Il en va de même pour l'accusé.  La déclaration qu'il a apportée selon laquelle il s'agissait d'une œuvre de fiction ne peut en soi exempter le défendeur de toute responsabilité quant à la possibilité d'identifier des personnages du livre avec des personnages réels.

  1. C'est donc le principal différend qui est sur le point d'être tranché. Le litige porte sur la possibilité d'identifier le demandeur comme un personnage du livre et la possibilité que cette identification établisse l'existence de torts pour lesquels une compensation peut être accordée.  Un litige qui sera tranché par l'application de tests objectifs, où l'intention subjective du défendeur (intention malveillante selon le demandeur) n'aura de poids que dans l'examen du dommage réclamé.
  2. Il convient de noter que je n'ai trouvé aucun fondement dans les arguments avancés par le défendeur comme arguments préliminaires.

Le défendeur a affirmé l'existence d'une action judiciaire basée sur l'enquête de la réclamation précédente, mais cela s'est terminé par un compromis et aucun argument n'a été soulevé selon lequel les questions relevant de cette réclamation avaient été abordées dans son cadre.  Le défendeur n'a fait aucune tentative de présenter une décision qui pourrait prétendument établir l'existence d'une action judiciaire, ni n'a affirmé que la question du livre ait même été abordée dans la poursuite précédente.

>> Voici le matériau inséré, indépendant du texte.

-- pv_equiv track=rewrite | github.com/10-05-15/AoC2024 | puzzle2-2-1.py | check_dampened_safety
-- ===== SOURCE A (Python) =====
-- def is_safe_sequence(levels):
--     """Check if a sequence of levels is safe according to the rules."""
--     if len(levels) < 2:
--         return True
--
--     # Check first difference to determine direction
--     dir_up = levels[1] > levels[0]
--
--     for i in range(len(levels) - 1):
--         diff = levels[i + 1] - levels[i]
--
--         # Must maintain same direction
--         if dir_up and diff <= 0:
--             return False
--         if not dir_up and diff >= 0:
--             return False
--
--         # Must differ by 1-3
--         if abs(diff) < 1 or abs(diff) > 3:
--             return False
--
--     return True
--
-- def check_dampened_safety(levels):
--     """Check if sequence is safe with Problem Dampener (can remove one number)."""
--     # First check if already safe
--     if is_safe_sequence(levels):
--         return True
--
--     # Try removing each number one at a time
--     for i in range(len(levels)):
--         test_sequence = levels[:i] + levels[i+1:]
--         if is_safe_sequence(test_sequence):
--             return True
--
--     return False
-- ===== SOURCE B (Python) =====
-- def _all_steps(seq, lo, hi):
--     """True iff every adjacent difference d satisfies lo <= d <= hi."""
--     return all(lo <= b - a <= hi for a, b in zip(seq, seq[1:]))
--
--
-- def _safe(seq):
--     """Safe = strictly increasing by 1..3 throughout, or decreasing by 1..3."""
--     return _all_steps(seq, 1, 3) or _all_steps(seq, -3, -1)
--
--
-- def check_dampened_safety(levels):
--     # Already safe without removing anything.
--     if _safe(levels):
--         return True
--     # Not safe, so len(levels) >= 2.  Find one violating adjacent pair under
--     # the direction set by the first pair; a removal can only help if it is
--     # one of that pair or one of the two direction-setting elements.
--     up = levels[1] > levels[0]
--     k = None
--     for i in range(len(levels) - 1):
--         d = levels[i + 1] - levels[i]
--         if not ((1 <= d <= 3) if up else (-3 <= d <= -1)):
--             k = i
--             break
--     if k is None:  # unreachable: an unsafe sequence has a violating pair
--         return True
--     return any(_safe(levels[:j] + levels[j + 1:]) for j in (0, 1, k, k + 1))
-- ===== Notes on version B (the rewrite author's own statement) =====
-- stated objective: faster
-- what changed: A retries the full safety scan after removing every index (quadratic); B makes one pass to locate a violating adjacent pair and tests only the four removals (indices 0, 1, k, k+1) that could repair it, and checks safety as monotone-by-1..3 in either direction instead of a direction-flag loop.
import Mathlib
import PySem

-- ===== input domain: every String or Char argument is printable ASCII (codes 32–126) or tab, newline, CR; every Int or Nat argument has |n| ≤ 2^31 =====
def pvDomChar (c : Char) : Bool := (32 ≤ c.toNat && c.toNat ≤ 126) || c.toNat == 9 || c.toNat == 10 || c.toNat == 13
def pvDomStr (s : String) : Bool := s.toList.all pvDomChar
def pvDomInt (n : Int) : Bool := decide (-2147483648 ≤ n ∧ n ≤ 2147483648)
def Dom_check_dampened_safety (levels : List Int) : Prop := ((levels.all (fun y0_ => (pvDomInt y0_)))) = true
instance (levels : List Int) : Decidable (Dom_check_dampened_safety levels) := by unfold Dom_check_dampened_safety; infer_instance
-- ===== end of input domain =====

-- B replaces A's O(n^2) try-every-removal scan by a single pass: find one violating
-- adjacent pair and test only the four removals that can possibly repair it.

-- ===== PORT A =====
-- for i in range(...): the loop body over the list of indices; all indices are in
-- range in the Python, so List.getD _ 0 is exact for levels[i].
def pvLoopSafeA (l : List Int) (dirUp : Bool) : List Nat → Bool
  | [] => true
  | i :: rest =>
    let diff := l.getD (i + 1) 0 - l.getD i 0
    if dirUp && decide (diff ≤ 0) then false
    else if (!dirUp) && decide (0 ≤ diff) then false
    else if decide (|diff| < 1) || decide (3 < |diff|) then false
    else pvLoopSafeA l dirUp rest

def pvIsSafeA (l : List Int) : Bool :=
  if l.length < 2 then true
  else pvLoopSafeA l (decide (l.getD 0 0 < l.getD 1 0)) (List.range (l.length - 1))

-- levels[:i] + levels[i+1:] = l.take i ++ l.drop (i+1) (nonneg in-range slice bounds)
def pvLoopDampA (l : List Int) : List Nat → Bool
  | [] => false
  | i :: rest =>
    if pvIsSafeA (l.take i ++ l.drop (i + 1)) then true else pvLoopDampA l rest

def check_dampened_safety (levels : List Int) : Bool :=
  if pvIsSafeA levels then true
  else pvLoopDampA levels (List.range levels.length)

-- ===== PORT B =====
-- all(lo <= b - a <= hi for a, b in zip(seq, seq[1:]))
def pvStepsAll (l : List Int) (lo hi : Int) : Bool :=
  (l.zip l.tail).all fun p => decide (lo ≤ p.2 - p.1 ∧ p.2 - p.1 ≤ hi)

def pvSafeB (l : List Int) : Bool := pvStepsAll l 1 3 || pvStepsAll l (-3) (-1)

-- the k-search loop: first index whose adjacent step violates the direction rule
def pvFindBad (l : List Int) (up : Bool) : List Nat → Option Nat
  | [] => none
  | i :: rest =>
    let d := l.getD (i + 1) 0 - l.getD i 0
    if (if up then decide (1 ≤ d ∧ d ≤ 3) else decide (-3 ≤ d ∧ d ≤ -1)) then
      pvFindBad l up rest
    else some i

def check_dampened_safety_alt (levels : List Int) : Bool :=
  if pvSafeB levels then true
  else
    match pvFindBad levels (decide (levels.getD 0 0 < levels.getD 1 0))
        (List.range (levels.length - 1)) with
    | none => true   -- unreachable: an unsafe sequence has a violating pair
    | some k => [0, 1, k, k + 1].any fun j => pvSafeB (levels.take j ++ levels.drop (j + 1))

-- ===== PRECONDITION & SPEC =====
def Spec_check_dampened_safety (levels : List Int) (out : Bool) : Prop := out = check_dampened_safety_alt levels
instance (levels : List Int) (out : Bool) : Decidable (Spec_check_dampened_safety levels out) := by unfold Spec_check_dampened_safety; infer_instance

-- ===== CLAIM (what is proved, stated in full; the proofs are below) =====
def Claim_equal_check_dampened_safety : Prop := ∀ (levels : List Int), Dom_check_dampened_safety levels → Spec_check_dampened_safety levels (check_dampened_safety levels)

-- ===== LEMMAS AND PROOFS =====

-- common reference predicate: the step at index i is legal for direction `up`
def pvOk (up : Bool) (a b : Int) : Bool :=
  if up then decide (1 ≤ b - a ∧ b - a ≤ 3) else decide (-3 ≤ b - a ∧ b - a ≤ -1)

-- reference safety check: every adjacent step legal for the first pair's direction
def pvS (l : List Int) : Bool :=
  (List.range (l.length - 1)).all fun i =>
    pvOk (decide (l.getD 0 0 < l.getD 1 0)) (l.getD i 0) (l.getD (i + 1) 0)

theorem pvStep_eq (up : Bool) (a b : Int) (x : Bool) :
    (if up && decide (b - a ≤ 0) then false
     else if (!up) && decide (0 ≤ b - a) then false
     else if decide (|b - a| < 1) || decide (3 < |b - a|) then false
     else x) = (pvOk up a b && x) := by
  rcases (by omega : 0 ≤ b - a ∨ b - a < 0) with h | h
  · simp only [abs_of_nonneg h]
    cases up <;> cases x <;> simp [pvOk] <;> (apply Bool.eq_iff_iff.mpr; simp; omega)
  · simp only [abs_of_neg h]
    cases up <;> cases x <;> simp [pvOk] <;> (apply Bool.eq_iff_iff.mpr; simp; omega)

theorem pvLoopSafeA_eq (l : List Int) (up : Bool) (is : List Nat) :
    pvLoopSafeA l up is = is.all (fun i => pvOk up (l.getD i 0) (l.getD (i + 1) 0)) := by
  induction is with
  | nil => rfl
  | cons i rest ih =>
    rw [List.all_cons, ← ih, pvLoopSafeA]
    exact pvStep_eq up (l.getD i 0) (l.getD (i + 1) 0) _

theorem pvIsSafeA_eq (l : List Int) : pvIsSafeA l = pvS l := by
  unfold pvIsSafeA pvS
  split
  · rename_i h
    have : l.length - 1 = 0 := by omega
    rw [this]; rfl
  · exact pvLoopSafeA_eq l _ _

theorem pvStepsAll_eq (lo hi : Int) (l : List Int) :
    pvStepsAll l lo hi = (List.range (l.length - 1)).all
      (fun i => decide (lo ≤ l.getD (i + 1) 0 - l.getD i 0 ∧ l.getD (i + 1) 0 - l.getD i 0 ≤ hi)) := by
  induction l with
  | nil => rfl
  | cons a t ih =>
    cases t with
    | nil => rfl
    | cons b t' =>
      rw [show (a :: b :: t').length - 1 = ((b :: t').length - 1) + 1 by
            simp [List.length_cons],
          List.range_succ_eq_map, List.all_cons, List.all_map]
      show (decide _ && pvStepsAll (b :: t') lo hi) = _
      rw [ih]
      rfl

theorem pvLoopDampA_eq (l : List Int) (is : List Nat) :
    pvLoopDampA l is = is.any (fun i => pvIsSafeA (l.take i ++ l.drop (i + 1))) := by
  induction is with
  | nil => rfl
  | cons i rest ih =>
    rw [List.any_cons, ← ih, pvLoopDampA]
    split <;> simp_all

theorem pvSafeB_eq (l : List Int) : pvSafeB l = pvS l := by
  rcases l with _ | ⟨a, _ | ⟨b, t⟩⟩
  · rfl
  · rfl
  · have h0 : (0 : ℕ) ∈ List.range ((a :: b :: t).length - 1) := by
      simp [List.length_cons]
    by_cases hab : a < b
    · have hu : decide ((a :: b :: t).getD 0 0 < (a :: b :: t).getD 1 0) = true := by
        simpa using hab
      have hdec : pvStepsAll (a :: b :: t) (-3) (-1) = false := by
        rw [pvStepsAll_eq]
        by_contra hc
        have hall := List.all_eq_true.mp (Bool.of_not_eq_false hc) 0 h0
        simp at hall
        omega
      unfold pvSafeB pvS
      rw [hdec, Bool.or_false, pvStepsAll_eq, hu]
      simp [pvOk]
    · have hu : decide ((a :: b :: t).getD 0 0 < (a :: b :: t).getD 1 0) = false := by
        simpa using hab
      have hinc : pvStepsAll (a :: b :: t) 1 3 = false := by
        rw [pvStepsAll_eq]
        by_contra hc
        have hall := List.all_eq_true.mp (Bool.of_not_eq_false hc) 0 h0
        simp at hall
        omega
      unfold pvSafeB pvS
      rw [hinc, Bool.false_or, pvStepsAll_eq, hu]
      simp [pvOk]

theorem pvFindBad_none (l : List Int) (up : Bool) (is : List Nat)
    (h : pvFindBad l up is = none) :
    is.all (fun i => pvOk up (l.getD i 0) (l.getD (i + 1) 0)) = true := by
  induction is with
  | nil => rfl
  | cons i rest ih =>
    simp only [pvFindBad] at h
    rw [show (if up then decide (1 ≤ l.getD (i + 1) 0 - l.getD i 0 ∧ l.getD (i + 1) 0 - l.getD i 0 ≤ 3)
          else decide (-3 ≤ l.getD (i + 1) 0 - l.getD i 0 ∧ l.getD (i + 1) 0 - l.getD i 0 ≤ -1)) =
        pvOk up (l.getD i 0) (l.getD (i + 1) 0) from by cases up <;> rfl] at h
    rcases hok : pvOk up (l.getD i 0) (l.getD (i + 1) 0) with _ | _ <;> rw [hok] at h
    · simp at h
    · rw [List.all_cons, ih (by simpa using h), hok]; rfl

theorem pvFindBad_some (l : List Int) (up : Bool) (is : List Nat) (k : Nat)
    (h : pvFindBad l up is = some k) :
    k ∈ is ∧ pvOk up (l.getD k 0) (l.getD (k + 1) 0) = false := by
  induction is with
  | nil => exact absurd h (by simp [pvFindBad])
  | cons i rest ih =>
    simp only [pvFindBad] at h
    rw [show (if up then decide (1 ≤ l.getD (i + 1) 0 - l.getD i 0 ∧ l.getD (i + 1) 0 - l.getD i 0 ≤ 3)
          else decide (-3 ≤ l.getD (i + 1) 0 - l.getD i 0 ∧ l.getD (i + 1) 0 - l.getD i 0 ≤ -1)) =
        pvOk up (l.getD i 0) (l.getD (i + 1) 0) from by cases up <;> rfl] at h
    rcases hok : pvOk up (l.getD i 0) (l.getD (i + 1) 0) with _ | _ <;> rw [hok] at h
    · simp at h
      subst h
      exact ⟨List.mem_cons_self .., hok⟩
    · rcases ih (by simpa using h) with ⟨hm, hb⟩
      exact ⟨List.mem_cons_of_mem _ hm, hb⟩

-- getD on an eraseIdx: indices below the erased one are unchanged, others shift
theorem pvGetD_erase_lt (l : List Int) (j i : Nat) (h : i < j) :
    (l.eraseIdx j).getD i 0 = l.getD i 0 := by
  rw [List.getD_eq_getElem?_getD, List.getD_eq_getElem?_getD]
  congr 1
  exact List.getElem?_eraseIdx_of_lt h

theorem pvGetD_erase_ge (l : List Int) (j i : Nat) (h : j ≤ i) :
    (l.eraseIdx j).getD i 0 = l.getD (i + 1) 0 := by
  rw [List.getD_eq_getElem?_getD, List.getD_eq_getElem?_getD]
  congr 1
  exact List.getElem?_eraseIdx_of_ge h

-- the heart of B: a removal away from {0, 1, k, k+1} leaves the violation at k intact
theorem pvPersist (l : List Int) (k j : Nat) (hk : k + 1 < l.length) (hj : j < l.length)
    (h2 : 2 ≤ j) (hjk : j ≠ k) (hjk1 : j ≠ k + 1)
    (hbad : pvOk (decide (l.getD 0 0 < l.getD 1 0)) (l.getD k 0) (l.getD (k + 1) 0) = false) :
    pvS (l.take j ++ l.drop (j + 1)) = false := by
  rw [← List.eraseIdx_eq_take_drop_succ]
  have hlen : (l.eraseIdx j).length = l.length - 1 := by
    rw [List.length_eraseIdx]; simp [hj]
  have hd0 : (l.eraseIdx j).getD 0 0 = l.getD 0 0 := pvGetD_erase_lt l j 0 (by omega)
  have hd1 : (l.eraseIdx j).getD 1 0 = l.getD 1 0 := pvGetD_erase_lt l j 1 (by omega)
  rcases Nat.lt_or_ge j k with hlt | hge
  · -- j < k : the pair survives at indices (k-1, k)
    apply Bool.not_eq_true _ |>.mp
    intro hall
    have hm : k - 1 ∈ List.range ((l.eraseIdx j).length - 1) := by
      rw [hlen]; exact List.mem_range.mpr (by omega)
    have := List.all_eq_true.mp (by rwa [pvS] at hall) _ hm
    rw [hd0, hd1, pvGetD_erase_ge l j (k - 1) (by omega),
        show k - 1 + 1 = k by omega, pvGetD_erase_ge l j k (by omega)] at this
    rw [hbad] at this
    exact absurd this (by simp)
  · -- k + 1 < j : the pair survives at indices (k, k+1)
    have hgt : k + 1 < j := by omega
    apply Bool.not_eq_true _ |>.mp
    intro hall
    have hm : k ∈ List.range ((l.eraseIdx j).length - 1) := by
      rw [hlen]; exact List.mem_range.mpr (by omega)
    have := List.all_eq_true.mp (by rwa [pvS] at hall) _ hm
    rw [hd0, hd1, pvGetD_erase_lt l j k (by omega), pvGetD_erase_lt l j (k + 1) hgt] at this
    rw [hbad] at this
    exact absurd this (by simp)

theorem pvS_short (l : List Int) (h : l.length < 2) : pvS l = true := by
  unfold pvS
  rw [show l.length - 1 = 0 by omega]
  rfl

-- ===== VERDICT (by name: the statement is the Claim_ definition above) =====
theorem check_dampened_safety_spec : Claim_equal_check_dampened_safety := by
  intro l _
  unfold Spec_check_dampened_safety check_dampened_safety check_dampened_safety_alt
  by_cases hS : pvS l = true
  · rw [pvIsSafeA_eq, pvSafeB_eq, hS]; rfl
  · have hS' : pvS l = false := Bool.not_eq_true _ |>.mp hS
    have hn : 2 ≤ l.length := by
      by_contra hc
      exact hS (pvS_short l (by omega))
    rw [pvIsSafeA_eq, pvSafeB_eq, hS']
    simp only [Bool.false_eq_true, if_false]
    rcases hfb : pvFindBad l (decide (l.getD 0 0 < l.getD 1 0)) (List.range (l.length - 1)) with _ | k
    · -- impossible: no violating pair means pvS l = true
      have := pvFindBad_none l _ _ hfb
      rw [show ((List.range (l.length - 1)).all fun i =>
            pvOk (decide (l.getD 0 0 < l.getD 1 0)) (l.getD i 0) (l.getD (i + 1) 0)) = pvS l
          from rfl, hS'] at this
      exact absurd this (by simp)
    · rcases pvFindBad_some l _ _ _ hfb with ⟨hkmem, hkbad⟩
      have hk : k + 1 < l.length := by
        have := List.mem_range.mp hkmem; omega
      rw [pvLoopDampA_eq]
      apply Bool.eq_iff_iff.mpr
      constructor
      · intro ha
        rcases List.any_eq_true.mp ha with ⟨j, hjm, hjs⟩
        have hjn : j < l.length := List.mem_range.mp hjm
        rw [pvIsSafeA_eq] at hjs
        by_cases hc : j = 0 ∨ j = 1 ∨ j = k ∨ j = k + 1
        · apply List.any_eq_true.mpr
          refine ⟨j, ?_, by rwa [pvSafeB_eq]⟩
          rcases hc with h | h | h | h <;> simp [h]
        · push Not at hc
          have := pvPersist l k j hk hjn (by omega) hc.2.2.1 hc.2.2.2 hkbad
          rw [this] at hjs
          exact absurd hjs (by simp)
      · intro hb
        rcases List.any_eq_true.mp hb with ⟨j, hjm, hjs⟩
        apply List.any_eq_true.mpr
        refine ⟨j, List.mem_range.mpr ?_, by rwa [pvIsSafeA_eq, ← pvSafeB_eq]⟩
        simp only [List.mem_cons, List.not_mem_nil, or_false] at hjm
        rcases hjm with h | h | h | h <;> omega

Le défendeur a également invoqué un délai de prescription, mais cette réclamation est restée entourée de mystère.  En effet, le défendeur a commencé à publier le livre en 2015 et plus de 7 ans avant le dépôt de cette poursuite (le 22 décembre 2022), cependant, nous ne traitons pas de publications réalisées en 2015 et tombées dans l'oubli, mais plutôt de plusieurs chapitres également publiés en 2016 et qui sont encore publiés à proximité du dépôt de la poursuite.  Le défendeur, qui n'a pas déposé de requête distincte pour rejeter la poursuite in limine sur cette réclamation, n'a pas affirmé que les chapitres du livre et les publications qui y sont impliqués avaient été retirés.  Le défendeur n'a pas non plus affirmé que l'information sur le livre n'avait plus été distribuée par lui ni qu'il s'agissait d'une publication unique qui était et n'est plus une publication unique.  Le demandeur a en outre affirmé que, même près du dépôt de la plainte et dans le contexte de la guerre russo-ukrainienne, le défendeur avait demandé à promouvoir le livre (par exemple, paragraphe 48 de la déclaration de la demande), et le défendeur n'a pas pu trouver de référence à ce sujet.